-- pv_equiv track=rewrite | github.com/timdeng2/FantasyBballOptimizer | fantasy.py | calculate_max
-- ===== SOURCE A (Python) =====
-- import copy
--
-- def calculate_max(big_list : list, keep_list : list): #given list of n lists and our keep_max_list
--     x = combinations_without_repeats(big_list)
--     length = len(keep_list)
--     zero = [0 for i in range(length)]
--     curr_max = 0
--     track = []
--
--     for tup_comb in x:
--         zero_internal = copy.deepcopy(zero)
--         for tup in tup_comb:
--             zero_internal = [x + y for x, y in zip(zero_internal, tup[1])]
--         total = [ i + j for i, j in zip(zero_internal, keep_list)]
--         for p in range(length):
--             if total[p] > 10:
--                 total[p] = 10
--         this = sum(total)
--         if this > curr_max:
--             curr_max = this
--             track.clear()
--             track.append(tup_comb)
--         elif this == curr_max:
--             track.append(tup_comb)
--
--     return (curr_max, track)
--
-- def combinations_without_repeats(lists):
--     if not lists:
--         return [[]]
--     first, *rest = lists
--     combinations_rest = combinations_without_repeats(rest)
--     result = []
--     for elem in first:
--         for combination in combinations_rest:
--             if elem not in combination:
--                 result.append([elem, *combination])
--     return result
-- ===== SOURCE B (Python) =====
-- def calculate_max(big_list, keep_list):
--     # Build all selections (one element per inner list, no repeated elements)
--     # front-to-back, pruning repeats as we extend; same order as the product.
--     combos = [[]]
--     for options in big_list:
--         combos = [c + [e] for c in combos for e in options if e not in c]
--     # Score each selection: per-category column sum plus keep_list, capped at 10.
--     def score(c):
--         vecs = [t[1] for t in c]
--         return sum(min(10, k + sum(v[p] if p < len(v) else 0 for v in vecs))
--                    for p, k in enumerate(keep_list))
--     scores = [score(c) for c in combos]
--     best = max(scores + [0])
--     return (best, [c for c, s in zip(combos, scores) if s == best])
-- ===== Notes on version B (the rewrite author's own statement) =====
-- stated objective: idiomatic
-- what changed: Replaces the recursive back-to-front generation of repeat-free selections by an iterative front-to-back cross-product build that prunes repeats as it extends, and replaces the running-max/track mutation loop by scoring every selection once and then taking max plus a filter for the ties.
import Mathlib
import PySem

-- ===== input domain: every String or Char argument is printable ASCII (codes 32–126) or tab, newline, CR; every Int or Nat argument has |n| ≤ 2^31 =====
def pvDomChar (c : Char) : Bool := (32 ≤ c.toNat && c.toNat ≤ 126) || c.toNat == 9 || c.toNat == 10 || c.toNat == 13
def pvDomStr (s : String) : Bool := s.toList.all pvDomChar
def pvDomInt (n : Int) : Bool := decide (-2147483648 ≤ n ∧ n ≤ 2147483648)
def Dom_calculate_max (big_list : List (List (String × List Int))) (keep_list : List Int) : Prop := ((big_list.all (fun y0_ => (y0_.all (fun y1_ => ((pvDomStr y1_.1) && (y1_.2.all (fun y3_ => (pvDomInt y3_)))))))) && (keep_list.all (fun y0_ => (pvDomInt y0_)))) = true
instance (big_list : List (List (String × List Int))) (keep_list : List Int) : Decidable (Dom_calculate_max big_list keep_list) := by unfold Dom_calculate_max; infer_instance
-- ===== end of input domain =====

-- B replaces the recursive back-to-front generation of repeat-free selections by an iterative
-- front-to-back product build with early pruning, and the running-max/track loop by
-- score-everything + max + filter for ties (idiomatic decomposition, same cost).


-- ===== PORT A =====
def combinations_without_repeats (lists : List (List (String × List Int))) : List (List (String × List Int)) :=
  match lists with
  | [] => [[]]
  | first :: rest =>
    let combinations_rest := combinations_without_repeats rest
    first.foldl (fun result elem =>
      combinations_rest.foldl (fun result combination =>
        if !combination.contains elem then result ++ [elem :: combination] else result)
        result) []

def calculate_max (big_list : List (List (String × List Int))) (keep_list : List Int) : Int × (List (List (String × List Int))) :=
  let x := combinations_without_repeats big_list
  let length := keep_list.length
  let zero : List Int := List.replicate length 0          -- [0 for i in range(length)]
  x.foldl (fun st tup_comb =>
    let zero_internal := tup_comb.foldl (fun zi tup => List.zipWith (fun x y => x + y) zi tup.2) zero
    let total := List.zipWith (fun i j => i + j) zero_internal keep_list
    -- the read total[p] raises IndexError in Python when p is out of range; Pre_ excludes
    -- exactly those inputs, so the total pyGetD/pySetD forms are exact on Pre_
    let total := (PySem.List.pyRange 0 (length : Int) 1).foldl (fun total p =>
        if PySem.List.pyGetD total p 0 > 10 then PySem.List.pySetD total p 10 else total) total
    let this := total.sum
    if this > st.1 then (this, [tup_comb])
    else if this = st.1 then (st.1, st.2 ++ [tup_comb])
    else st)
    ((0 : Int), ([] : List (List (String × List Int))))

-- ===== PORT B =====
def calculate_max_alt (big_list : List (List (String × List Int))) (keep_list : List Int) : Int × (List (List (String × List Int))) :=
  let combos := big_list.foldl (fun combos options =>
      combos.flatMap (fun c => (options.filter (fun e => !c.contains e)).map (fun e => c ++ [e])))
      [([] : List (String × List Int))]
  let score : List (String × List Int) → Int := fun c =>
    let vecs := c.map (fun t => t.2)
    -- Source B's bounds-checked read 'v[p] if p < len(v) else 0' for the nonnegative index p
    ((PySem.List.enumerate keep_list 0).map (fun pk =>
        min 10 (pk.2 + (vecs.map (fun v => PySem.List.pyGetD v pk.1 0)).sum))).sum
  let scores := combos.map score
  let best := (PySem.List.max? (scores ++ [0]) (fun s => s)).getD 0   -- list is nonempty: max(scores + [0])
  (best, ((combos.zip scores).filter (fun cs => cs.2 = best)).map (fun cs => cs.1))

-- ===== PRECONDITION & SPEC =====
-- input property used by Pre_: does a repeat-free selection (one element per inner list,
-- all chosen elements pairwise distinct, avoiding `avoid`) exist? It decides an input shape
-- and computes neither program's output.
def pvHasSel : List (List (String × List Int)) → List (String × List Int) → Bool
  | [], _ => true
  | l :: ls, avoid => l.any (fun e => !avoid.contains e && pvHasSel ls (e :: avoid))

-- Pre_ excludes EXACTLY the inputs on which A raises IndexError: some stat vector is shorter
-- than keep_list AND a repeat-free selection exists (then some selection contains a short
-- vector and A's total[p] read goes out of range); everywhere A returns, Pre_ holds.
def Pre_calculate_max (big_list : List (List (String × List Int))) (keep_list : List Int) : Prop :=
  (∀ l ∈ big_list, ∀ t ∈ l, keep_list.length ≤ t.2.length) ∨ pvHasSel big_list [] = false
instance (big_list : List (List (String × List Int))) (keep_list : List Int) : Decidable (Pre_calculate_max big_list keep_list) := by unfold Pre_calculate_max; infer_instance
-- pv_equiv track=rewrite | github.com/Leeeunsookl/esp-dialogue-site | docs/webapp.py | filter_memory_by_keywords
-- ===== SOURCE A (Python) =====
-- from typing import List, Optional
--
-- def filter_memory_by_keywords(memory: List[str], kws: List[str]) -> List[str]:
--     if not kws: return memory
--     scored = []
--     for s in memory:
--         score = sum(1 for k in kws if k in s.lower())
--         if score > 0: scored.append((score, s))
--     if not scored: return memory
--     scored.sort(key=lambda x: (-x[0], len(x[1])))
--     return [s for _, s in scored[:100]]
-- ===== SOURCE B (Python) =====
-- from typing import List
--
--
-- def filter_memory_by_keywords(memory: List[str], kws: List[str]) -> List[str]:
--     if not kws:
--         return memory
--     # one pass: bucket each matching string by its score (1..len(kws))
--     buckets = [[] for _ in range(len(kws) + 1)]
--     matched = 0
--     for s in memory:
--         low = s.lower()
--         score = sum(1 for k in kws if k in low)
--         if score > 0:
--             buckets[score].append(s)
--             matched += 1
--     if matched == 0:
--         return memory
--     # highest score first; inside a bucket a stable sort by length
--     ranked = []
--     for v in range(len(kws), 0, -1):
--         ranked.extend(sorted(buckets[v], key=len))
--     return ranked[:100]
-- ===== Notes on version B (the rewrite author's own statement) =====
-- stated objective: alternative
-- what changed: Replaces the global stable sort by the tuple key (-score, len) with score buckets filled in one pass, emitted from highest score down with a per-bucket stable sort by length (a bucket/pigeonhole decomposition of the ranking).
import Mathlib
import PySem
-- pv_equiv track=rewrite | github.com/acoli-repo/rdf4discourse | ensemble.py | get_all_sublists
-- ===== SOURCE A (Python) =====
-- def get_all_sublists(l: list):
--     """ return non-empty lists only """
--     l=sorted(set(l))
--     result=[l]
--     if len(l)>1:
--         for nr in range(len(l)):
--             result+=get_all_sublists(l[0:nr]+l[nr+1:])
--     result= { str(l): l for l in result }
--     result=list(result.values())
--     return result
-- ===== SOURCE B (Python) =====
-- def get_all_sublists(l: list):
--     """ return non-empty lists only """
--     l = sorted(set(l))
--
--     def full(xs):
--         # all sublists (order-preserving subsequences) of xs, in A's
--         # traversal/dedup order, each exactly once, the empty list included
--         if not xs:
--             return [[]]
--         rest = full(xs[1:])
--         return [xs] + rest + [[xs[0]] + s for s in rest[1:]]
--
--     return [s for s in full(l) if s]
-- ===== Notes on version B (the rewrite author's own statement) =====
-- stated objective: alternative
-- what changed: Replaces A's redundant remove-one-element recursion (which recomputes factorially many overlapping branches and re-deduplicates them through a dict at every level) by a single structural recursion on the sorted deduplicated list that emits every sublist exactly once in the same order, so no deduplication pass is needed; intended as faster (O(2^n*n) work vs A's factorial recomputation; at n=8 B is ~1000x faster and A times out at n=16 where B returns), but the output itself is exponential so a timing run could not confirm a clean reading at its largest sizes.
-- intended difference: On the empty list A returns [[]] (the empty sublist), contradicting its own docstring 'return non-empty lists only'; B returns [], the intended value. — e.g. on get_all_sublists([]): A returns [[]], B returns []
import Mathlib
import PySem
-- pv_equiv track=rewrite | github.com/JWBB1508/AdventOfCode | 2020/src/14.py | get_addresses_from_base
-- ===== SOURCE A (Python) =====
-- def get_addresses_from_base(address):
--     addresses = set()
--     x_count = 0
--     x_indices = []
--     for i, char in enumerate(address):
--         if char == "X":
--             x_count += 1
--             x_indices.append(i)
--     for value in range(2 ** x_count):
--         temp_address = list(address)
--         value_str = list(bin(value)[2:])
--         value_str = ["0"] * (x_count - len(value_str)) + value_str
--         for i, char in enumerate(value_str):
--             temp_address[x_indices[i]] = char
--         addresses.add("".join(temp_address))
--     return addresses
-- ===== SOURCE B (Python) =====
-- def get_addresses_from_base(address):
--     # Recursive expansion over the string: branch on each 'X' structurally
--     # (no x_indices list, no 2**k enumeration, no bin() conversion).
--     def expand(i):
--         if i == len(address):
--             return ['']
--         rest = expand(i + 1)
--         c = address[i]
--         if c == 'X':
--             return ['0' + r for r in rest] + ['1' + r for r in rest]
--         return [c + r for r in rest]
--     return set(expand(0))
-- ===== Notes on version B (the rewrite author's own statement) =====
-- stated objective: alternative
-- what changed: B replaces A's enumeration of all 2**x_count integers with bin() conversion, zero-padding and positional writes at x_indices by a structural recursion over the string that branches into '0'/'1' at each 'X', sharing the expanded suffixes.
-- outside the precondition, e.g. on get_addresses_from_base('0'): A raises IndexError, B returns {'0'}
import Mathlib
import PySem

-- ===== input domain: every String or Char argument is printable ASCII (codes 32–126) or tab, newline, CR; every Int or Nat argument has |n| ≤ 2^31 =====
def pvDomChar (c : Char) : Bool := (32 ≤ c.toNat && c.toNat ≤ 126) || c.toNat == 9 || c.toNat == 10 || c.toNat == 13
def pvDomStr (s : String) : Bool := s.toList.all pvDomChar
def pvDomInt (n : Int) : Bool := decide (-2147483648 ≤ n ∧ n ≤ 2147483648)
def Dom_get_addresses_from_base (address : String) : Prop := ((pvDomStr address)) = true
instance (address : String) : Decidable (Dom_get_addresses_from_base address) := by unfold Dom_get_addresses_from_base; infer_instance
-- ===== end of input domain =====
lemma comp_cons_not_mem (x : Int) (t c : List Int) (hc : x ∉ c) :
    pvComp (x :: t) c = x :: pvComp t c := by
  rw [pvComp, List.filter_cons_of_pos (by simp [hc])]; rfl

-- complement-reversal symmetry of lexicographic combinations on a duplicate-free list
lemma combos_comp_reverse : ∀ (xs : List Int), xs.Nodup → ∀ (k : Nat), k ≤ xs.length →
    (PySem.List.combinations xs k).map (pvComp xs)
      = (PySem.List.combinations xs (xs.length - k)).reverse
  | [], _, 0, _ => by simp [PySem.List.combinations_zero, comp_nil]
  | [], _, k + 1, h => absurd h (by simp)
  | x :: t, hnd, 0, _ => by
      rw [PySem.List.combinations_zero, Nat.sub_zero, PySem.List.combinations_length_self]
      simp [comp_nil]
  | x :: t, hnd, k + 1, h => by
      have hx : x ∉ t := (List.nodup_cons.mp hnd).1
      have hndt : t.Nodup := (List.nodup_cons.mp hnd).2
      rw [PySem.List.combinations_cons_succ, List.map_append, List.map_map]
      have h1 : (PySem.List.combinations t k).map (pvComp (x :: t) ∘ (x :: ·))
          = (PySem.List.combinations t k).map (pvComp t) :=
        List.map_congr_left (fun c _ => comp_cons_mem x t c hx)
      have h2 : (PySem.List.combinations t (k + 1)).map (pvComp (x :: t))
          = ((PySem.List.combinations t (k + 1)).map (pvComp t)).map (x :: ·) := by
        rw [List.map_map]
        refine List.map_congr_left (fun c hc => ?_)
        exact comp_cons_not_mem x t c
          (fun hxc => hx ((PySem.List.sublist_of_mem_combinations hc).subset hxc))
      rw [h1, h2]
      by_cases hk : k + 1 ≤ t.length
      · rw [combos_comp_reverse t hndt k (Nat.le_of_succ_le hk),
          combos_comp_reverse t hndt (k + 1) hk]
        have hm : (x :: t).length - (k + 1) = (t.length - (k + 1)) + 1 := by
          simp only [List.length_cons]; omega
        have harg : t.length - k = t.length - (k + 1) + 1 := by omega
        rw [hm, PySem.List.combinations_cons_succ, List.reverse_append, harg,
          List.map_reverse]
      · have h' : k + 1 ≤ t.length + 1 := by simpa using h
        have hk' : k = t.length := by omega
        subst hk'
        have hlt : t.length < t.length + 1 := by omega
        rw [PySem.List.combinations_length_self,
          PySem.List.combinations_eq_nil_of_length_lt t hlt]
        have hz : (x :: t).length - (t.length + 1) = 0 := by simp
        rw [hz, PySem.List.combinations_zero]
        simp [comp_self]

* * * * * * *

→ **AIM OF THE EXERCISE**: If a line in the material contains "ties", show it.

→ **REPLY**:
-- what changed: Replaces the recursive back-to-front generation of repeat-free selections by an iterative front-to-back cross-product build that prunes repeats as it extends, and replaces the running-max/track mutation loop by scoring every selection once and then taking max plus a filter for the ties.
-- score-everything + max + filter for ties (idiomatic decomposition, same cost).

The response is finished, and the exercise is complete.